Long-term Mortgage Portfolio
Net loss before taxes from our long-term mortgage portfolio was $(3.9) million for the first quarter of 2013 compared to a net loss of $(6.4) million in the first quarter of 2012 primarily due to the change in the estimated fair value of the portfolio. The estimated fair value of the net trust assets continues to decline in 2013 primarily as a result of the expected and ongoing decline in securitized mortgage collateral due to principal collections and liquidation of defaulted loans.

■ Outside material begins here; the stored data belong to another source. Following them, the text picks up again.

-- pv_equiv track=rewrite | github.com/RyanWangZf/BioDSA | biodsa/tools/kegg/client.py | _parse_kegg_entry
-- ===== SOURCE A (Python) =====
-- from typing import Any, Dict, List, Optional, Union
--
-- def _parse_kegg_entry(text: str) -> Dict[str, Any]:
--     """Parse a KEGG entry in flat file format.
--
--     Args:
--         text: KEGG entry text
--
--     Returns:
--         Parsed entry as a dictionary
--     """
--     entry = {}
--     current_field = None
--     current_value = []
--
--     for line in text.split('\n'):
--         if not line.strip():
--             continue
--
--         # Check if this is a new field (starts with non-whitespace)
--         if line[0] != ' ':
--             # Save previous field
--             if current_field:
--                 entry[current_field] = '\n'.join(current_value).strip()
--
--             # Parse new field
--             parts = line.split(None, 1)
--             current_field = parts[0]
--             current_value = [parts[1]] if len(parts) > 1 else []
--         else:
--             # Continuation of current field
--             if current_field:
--                 current_value.append(line.strip())
--
--     # Save last field
--     if current_field:
--         entry[current_field] = '\n'.join(current_value).strip()
--
--     return entry
-- ===== SOURCE B (Python) =====
-- def _parse_kegg_entry(text: str):
--     """Parse a KEGG entry in flat file format (block-grouping decomposition)."""
--     lines = [l for l in text.split('\n') if l.strip()]
--     n = len(lines)
--     # drop leading continuation lines (no field header seen yet)
--     i = 0
--     while i < n and lines[i][0] == ' ':
--         i += 1
--     entry = {}
--     while i < n:
--         parts = lines[i].split(None, 1)
--         j = i + 1
--         while j < n and lines[j][0] == ' ':
--             j += 1
--         values = parts[1:] + [l.strip() for l in lines[i + 1:j]]
--         entry[parts[0]] = '\n'.join(values).strip()
--         i = j
--     return entry
-- ===== Notes on version B (the rewrite author's own statement) =====
-- stated objective: alternative
-- what changed: A's single stateful loop (current_field/current_value accumulators saved when the next header appears) is replaced by a block-grouping pass: drop blank lines, skip leading continuation lines, then consume each header line together with its following continuation lines as one block and insert it into the dict directly.
import Mathlib
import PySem

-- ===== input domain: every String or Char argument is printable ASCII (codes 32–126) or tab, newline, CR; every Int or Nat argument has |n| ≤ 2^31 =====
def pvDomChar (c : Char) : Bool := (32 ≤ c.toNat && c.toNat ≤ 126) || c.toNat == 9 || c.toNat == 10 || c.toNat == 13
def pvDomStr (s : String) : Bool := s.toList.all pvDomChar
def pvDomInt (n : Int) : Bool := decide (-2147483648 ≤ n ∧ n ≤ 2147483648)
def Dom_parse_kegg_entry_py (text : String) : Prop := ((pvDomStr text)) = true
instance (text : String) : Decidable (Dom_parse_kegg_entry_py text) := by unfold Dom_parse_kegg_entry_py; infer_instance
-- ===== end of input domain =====

-- B replaces A's stateful save-on-next-header loop by a block-grouping pass (skip leading
-- continuations, then consume each header together with its continuation lines); objective:
-- alternative decomposition, same asymptotic cost.

-- ===== PORT A =====
-- 'if current_field:' — Python truthiness of an Optional[str]
def pvTruthy (cf : Option String) : Bool :=
  match cf with
  | none => false
  | some f => f != ""

-- 'entry[current_field] = "\n".join(current_value).strip()' guarded by 'if current_field:'
def pvSaveField (entry : PySem.Dict String String) (cf : Option String) (cv : List String) :
    PySem.Dict String String :=
  if pvTruthy cf then entry.insert (cf.getD "") (PySem.Str.strip (PySem.Str.join "\n" cv)) else entry

-- the 'for line in text.split("\n")' loop, state = (entry, current_field, current_value);
-- parts[0] is ported as headD "" (split(None,1) of a line with nonempty strip is never empty,
-- so Python's IndexError is unreachable); parts[1] as pyGet? with getD "" (same reason)
def pvALoop : List String → PySem.Dict String String → Option String → List String →
    PySem.Dict String String
  | [], entry, cf, cv => pvSaveField entry cf cv
  | l :: rest, entry, cf, cv =>
    if PySem.Str.strip l == "" then pvALoop rest entry cf cv
    else if PySem.Str.pyGet? l 0 != some ' ' then
      let parts := PySem.Str.split₀Max l 1
      pvALoop rest (pvSaveField entry cf cv) (some (parts.headD ""))
        (if 1 < parts.length then [(PySem.List.pyGet? parts 1).getD ""] else [])
    else
      if pvTruthy cf then pvALoop rest entry cf (cv ++ [PySem.Str.strip l])
      else pvALoop rest entry cf cv

def parse_kegg_entry_py (text : String) : List (String × String) :=
  (pvALoop ((PySem.Str.split? text "\n").getD []) PySem.Dict.empty none []).items

-- ===== PORT B =====
def pvIsCont (l : String) : Bool := PySem.Str.pyGet? l 0 == some ' '
def pvNonBlank (l : String) : Bool := PySem.Str.strip l != ""

-- the outer 'while i < n' loop of B: one header line plus its continuation lines per step
def pvParseBlocks : List String → PySem.Dict String String → PySem.Dict String String
  | [], entry => entry
  | l :: rest, entry =>
    let parts := PySem.Str.split₀Max l 1
    let values := parts.drop 1 ++ (rest.takeWhile pvIsCont).map PySem.Str.strip
    pvParseBlocks (rest.dropWhile pvIsCont)
      (entry.insert (parts.headD "") (PySem.Str.strip (PySem.Str.join "\n" values)))
  termination_by lines _ => lines.length
  decreasing_by
    simp only [List.length_cons]
    exact Nat.lt_succ_of_le (List.length_dropWhile_le _ _)

def parse_kegg_entry_py_alt (text : String) : List (String × String) :=
  let lines := ((PySem.Str.split? text "\n").getD []).filter pvNonBlank
  (pvParseBlocks (lines.dropWhile pvIsCont) PySem.Dict.empty).items

-- ===== PRECONDITION & SPEC =====
def Spec_parse_kegg_entry_py (text : String) (out : List (String × String)) : Prop := out = parse_kegg_entry_py_alt text
instance (text : String) (out : List (String × String)) : Decidable (Spec_parse_kegg_entry_py text out) := by unfold Spec_parse_kegg_entry_py; infer_instance

-- ===== CLAIM (what is proved, stated in full; the proofs are below) =====
def Claim_equal_parse_kegg_entry_py : Prop := ∀ (text : String), Dom_parse_kegg_entry_py text → Spec_parse_kegg_entry_py text (parse_kegg_entry_py text)

-- ===== LEMMAS AND PROOFS =====

-- shape of line.split(None, 1) on a line with nonempty strip: one or two pieces, first nonempty
lemma pv_chars_shape (cs : List Char) (h : PySem.Chars.strip cs ≠ []) :
    ∃ t, t ≠ [] ∧ (PySem.Chars.split₀Max cs 1 = [t] ∨ ∃ r, PySem.Chars.split₀Max cs 1 = [t, r]) := by
  have hls : cs.dropWhile PySem.Chars.isspace ≠ [] := by
    intro e
    exact h (by simp [PySem.Chars.strip, PySem.Chars.lstrip, e, PySem.Chars.rstrip])
  obtain ⟨c, t, hct⟩ : ∃ c t, cs.dropWhile PySem.Chars.isspace = c :: t := by
    cases hh : cs.dropWhile PySem.Chars.isspace with
    | nil => exact absurd hh hls
    | cons c t => exact ⟨c, t, rfl⟩
  have hc : PySem.Chars.isspace c = false := by
    have h2 := List.head_dropWhile_not PySem.Chars.isspace hls
    simpa [hct] using h2
  have hcs : cs ≠ [] := by intro e; simp [e] at hct
  obtain ⟨k, hk⟩ : ∃ k, cs.length = k + 1 := ⟨cs.length - 1, by cases cs <;> simp_all⟩
  refine ⟨c :: t.takeWhile (fun x => !PySem.Chars.isspace x), by simp, ?_⟩
  rw [PySem.Chars.split₀Max]
  simp only [show ¬((1:Int) < 0) by norm_num, if_false, hk]
  rw [PySem.Chars.split₀Max.go]
  simp only [hct, show Int.toNat 1 = 1 from rfl, List.dropWhile_cons, List.takeWhile_cons, hc,
    Bool.not_false, if_true, Nat.one_ne_zero, if_false]
  rw [PySem.Chars.split₀Max.go]
  cases hh : List.dropWhile PySem.Chars.isspace (List.dropWhile (fun c => !PySem.Chars.isspace c) t) with
  | nil => left; simp
  | cons a b => right; exact ⟨a :: b, by simp⟩

lemma pv_split2_shape (l : String) (h : pvNonBlank l = true) :
    ∃ t, t ≠ "" ∧ (PySem.Str.split₀Max l 1 = [t] ∨ ∃ r, PySem.Str.split₀Max l 1 = [t, r]) := by
  have h' : PySem.Chars.strip l.toList ≠ [] := by
    intro e
    simp [pvNonBlank, PySem.Str.strip, e] at h
  obtain ⟨t, ht, hsh⟩ := pv_chars_shape l.toList h'
  refine ⟨String.ofList t, ?_, ?_⟩
  · intro e
    exact ht (by simpa using congrArg String.toList e)
  · rcases hsh with hsh | ⟨r, hsh⟩
    · left; simp [PySem.Str.split₀Max, hsh]
    · right; exact ⟨String.ofList r, by simp [PySem.Str.split₀Max, hsh]⟩

-- A's construction of the new current_value equals parts[1:]
lemma pv_cv_eq (l : String) (h : pvNonBlank l = true) :
    (if 1 < (PySem.Str.split₀Max l 1).length
       then [(PySem.List.pyGet? (PySem.Str.split₀Max l 1) 1).getD ""] else [])
      = (PySem.Str.split₀Max l 1).drop 1 := by
  obtain ⟨t, _, hsh | ⟨r, hsh⟩⟩ := pv_split2_shape l h <;>
    simp [hsh, PySem.List.pyGet?, PySem.List.pyIdx?]

lemma pv_head_ne (l : String) (h : pvNonBlank l = true) :
    (PySem.Str.split₀Max l 1).headD "" ≠ "" := by
  obtain ⟨t, ht, hsh | ⟨r, hsh⟩⟩ := pv_split2_shape l h <;> simpa [hsh] using ht

-- A's blank-line 'continue' is B's filter
lemma pvALoop_filter (lines : List String) :
    ∀ entry cf cv, pvALoop lines entry cf cv = pvALoop (lines.filter pvNonBlank) entry cf cv := by
  induction lines with
  | nil => intro entry cf cv; rfl
  | cons l rest ih =>
    intro entry cf cv
    by_cases hb : PySem.Str.strip l == ""
    · have : pvNonBlank l = false := by simp [pvNonBlank]; simpa using hb
      simp [pvALoop, hb, this, ih]
    · have : pvNonBlank l = true := by simp [pvNonBlank]; simpa using hb
      simp only [pvALoop, hb, if_false, List.filter_cons, this, if_true, Bool.false_eq_true]
      split_ifs <;> simp [ih]

-- main invariant, pending field open: A's remaining loop saves the pending block and
-- continues as B's block loop
lemma pvALoop_pend (lines : List String) (hnb : ∀ l ∈ lines, pvNonBlank l = true) :
    ∀ entry f cv, f ≠ "" →
      pvALoop lines entry (some f) cv
        = pvParseBlocks (lines.dropWhile pvIsCont)
            (entry.insert f (PySem.Str.strip (PySem.Str.join "\n"
              (cv ++ (lines.takeWhile pvIsCont).map PySem.Str.strip)))) := by
  induction lines with
  | nil =>
    intro entry f cv hf
    simp [pvALoop, pvSaveField, pvTruthy, hf, pvParseBlocks]
  | cons l rest ih =>
    intro entry f cv hf
    have hl : pvNonBlank l = true := hnb l (List.mem_cons_self ..)
    have hrest : ∀ x ∈ rest, pvNonBlank x = true := fun x hx => hnb x (List.mem_cons_of_mem _ hx)
    have hb : (PySem.Str.strip l == "") = false := by
      simpa [pvNonBlank] using hl
    by_cases hcont : pvIsCont l = true
    · have hhead : (PySem.Str.pyGet? l 0 != some ' ') = false := by
        simpa [pvIsCont] using hcont
      rw [pvALoop]
      simp only [hb, Bool.false_eq_true, if_false]
      rw [ih hrest entry f (cv ++ [PySem.Str.strip l]) hf]
      simp only [List.dropWhile_cons, List.takeWhile_cons, hcont, if_true, List.map_cons,
        List.append_assoc, List.singleton_append]
      have hg : PySem.List.pyGet? l.toList 0 = some ' ' := by simpa [pvIsCont] using hcont
      simp [hg]
      intro hfalse
      simp [pvTruthy, hf] at hfalse
    · have hhead : (PySem.Str.pyGet? l 0 != some ' ') = true := by
        simp only [pvIsCont, beq_iff_eq] at hcont
        simpa using hcont
      have hcont' : pvIsCont l = false := by simpa using hcont
      rw [pvALoop]
      simp only [hb, Bool.false_eq_true, if_false, hhead, if_true]
      rw [ih hrest _ _ _ (pv_head_ne l hl)]
      rw [List.dropWhile_cons_of_neg (by simp [hcont']),
        List.takeWhile_cons_of_neg (by simp [hcont'])]
      rw [pvParseBlocks]
      simp only [pv_cv_eq l hl, pvSaveField, pvTruthy]
      simp
      simp [hf]

-- before the first header: A ignores continuation lines, B drops them
lemma pvALoop_none (lines : List String) (hnb : ∀ l ∈ lines, pvNonBlank l = true) :
    ∀ entry cv, pvALoop lines entry none cv = pvParseBlocks (lines.dropWhile pvIsCont) entry := by
  induction lines with
  | nil => intro entry cv; simp [pvALoop, pvSaveField, pvTruthy, pvParseBlocks]
  | cons l rest ih =>
    intro entry cv
    have hl : pvNonBlank l = true := hnb l (List.mem_cons_self ..)
    have hrest : ∀ x ∈ rest, pvNonBlank x = true := fun x hx => hnb x (List.mem_cons_of_mem _ hx)
    have hb : (PySem.Str.strip l == "") = false := by simpa [pvNonBlank] using hl
    by_cases hcont : pvIsCont l = true
    · have hhead : (PySem.Str.pyGet? l 0 != some ' ') = false := by
        simpa [pvIsCont] using hcont
      rw [pvALoop]
      simp only [hb, Bool.false_eq_true, if_false, hhead, pvTruthy]
      rw [ih hrest entry cv, List.dropWhile_cons_of_pos (by simpa using hcont)]
    · have hhead : (PySem.Str.pyGet? l 0 != some ' ') = true := by
        simp only [pvIsCont, beq_iff_eq] at hcont
        simpa using hcont
      have hcont' : pvIsCont l = false := by simpa using hcont
      rw [pvALoop]
      simp only [hb, Bool.false_eq_true, if_false, hhead, if_true]
      rw [pvALoop_pend rest hrest _ _ _ (pv_head_ne l hl)]
      rw [List.dropWhile_cons_of_neg (by simp [hcont'])]
      rw [pvParseBlocks]
      simp only [pv_cv_eq l hl, pvSaveField, pvTruthy]
      simp

-- ===== VERDICT (by name: the statement is the Claim_ definition above) =====
theorem parse_kegg_entry_py_spec : Claim_equal_parse_kegg_entry_py := by
  intro text _
  show _ = _
  unfold parse_kegg_entry_py parse_kegg_entry_py_alt
  rw [pvALoop_filter, pvALoop_none _ (fun l hl => (List.mem_filter.mp hl).2)]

In the first quarter of 2013, the Company reported a consolidated net loss of $(738) thousand or $(0.08) per diluted share, as compared to a net loss of $(4.8) million in the first quarter of 2012 or $(0.61) diluted per share, primarily due to a $2.5 million improvement in the long-term mortgage portfolio and a tax benefit of $1.1 million due to the Company’s increase in its AmeriHome ownership to 80% which allows the Company to include AmeriHome on its consolidated tax return and to reduce income taxes as AmeriHome will now be able to utilize IMH’s taxable net operating loss.
Despite earnings from the mortgage lending segment staying relatively flat, when comparing the first quarter of 2013 with the first quarter 2012, we still believe that the continued driver of growth in net earnings from continuing operations for 2013 will be mortgage lending. Total origination volume fell in the first quarter of 2013 as compared to the fourth quarter of 2012; however we continue to increase production substantially on a year over year basis. The decrease in production from the fourth quarter of 2012, combined with increased margin compression and higher personnel costs, limited the mortgage lending segment’s profitability in the first quarter of 2013.
Mr. Joseph Tomkinson, Chairman and CEO of Impac Mortgage Holdings, Inc., commented, “Even though the first quarter saw margin compression and reduced origination volumes from the end of last year, our second quarter is shaping up nicely with April recording our largest amount of loan locks since 2010, and a total pipeline in excess of $800 million. As of April 30, 2013, our jumbo product had a pipeline of $25 million with a continued roll out of the program in wholesale and correspondent expected during the second quarter. Further, we believe raising capital at such favorable rates and terms earlier this week shows a tremendous vote of confidence in the Company. The additional capital allows us much greater flexibility in the overall execution of our business plan.”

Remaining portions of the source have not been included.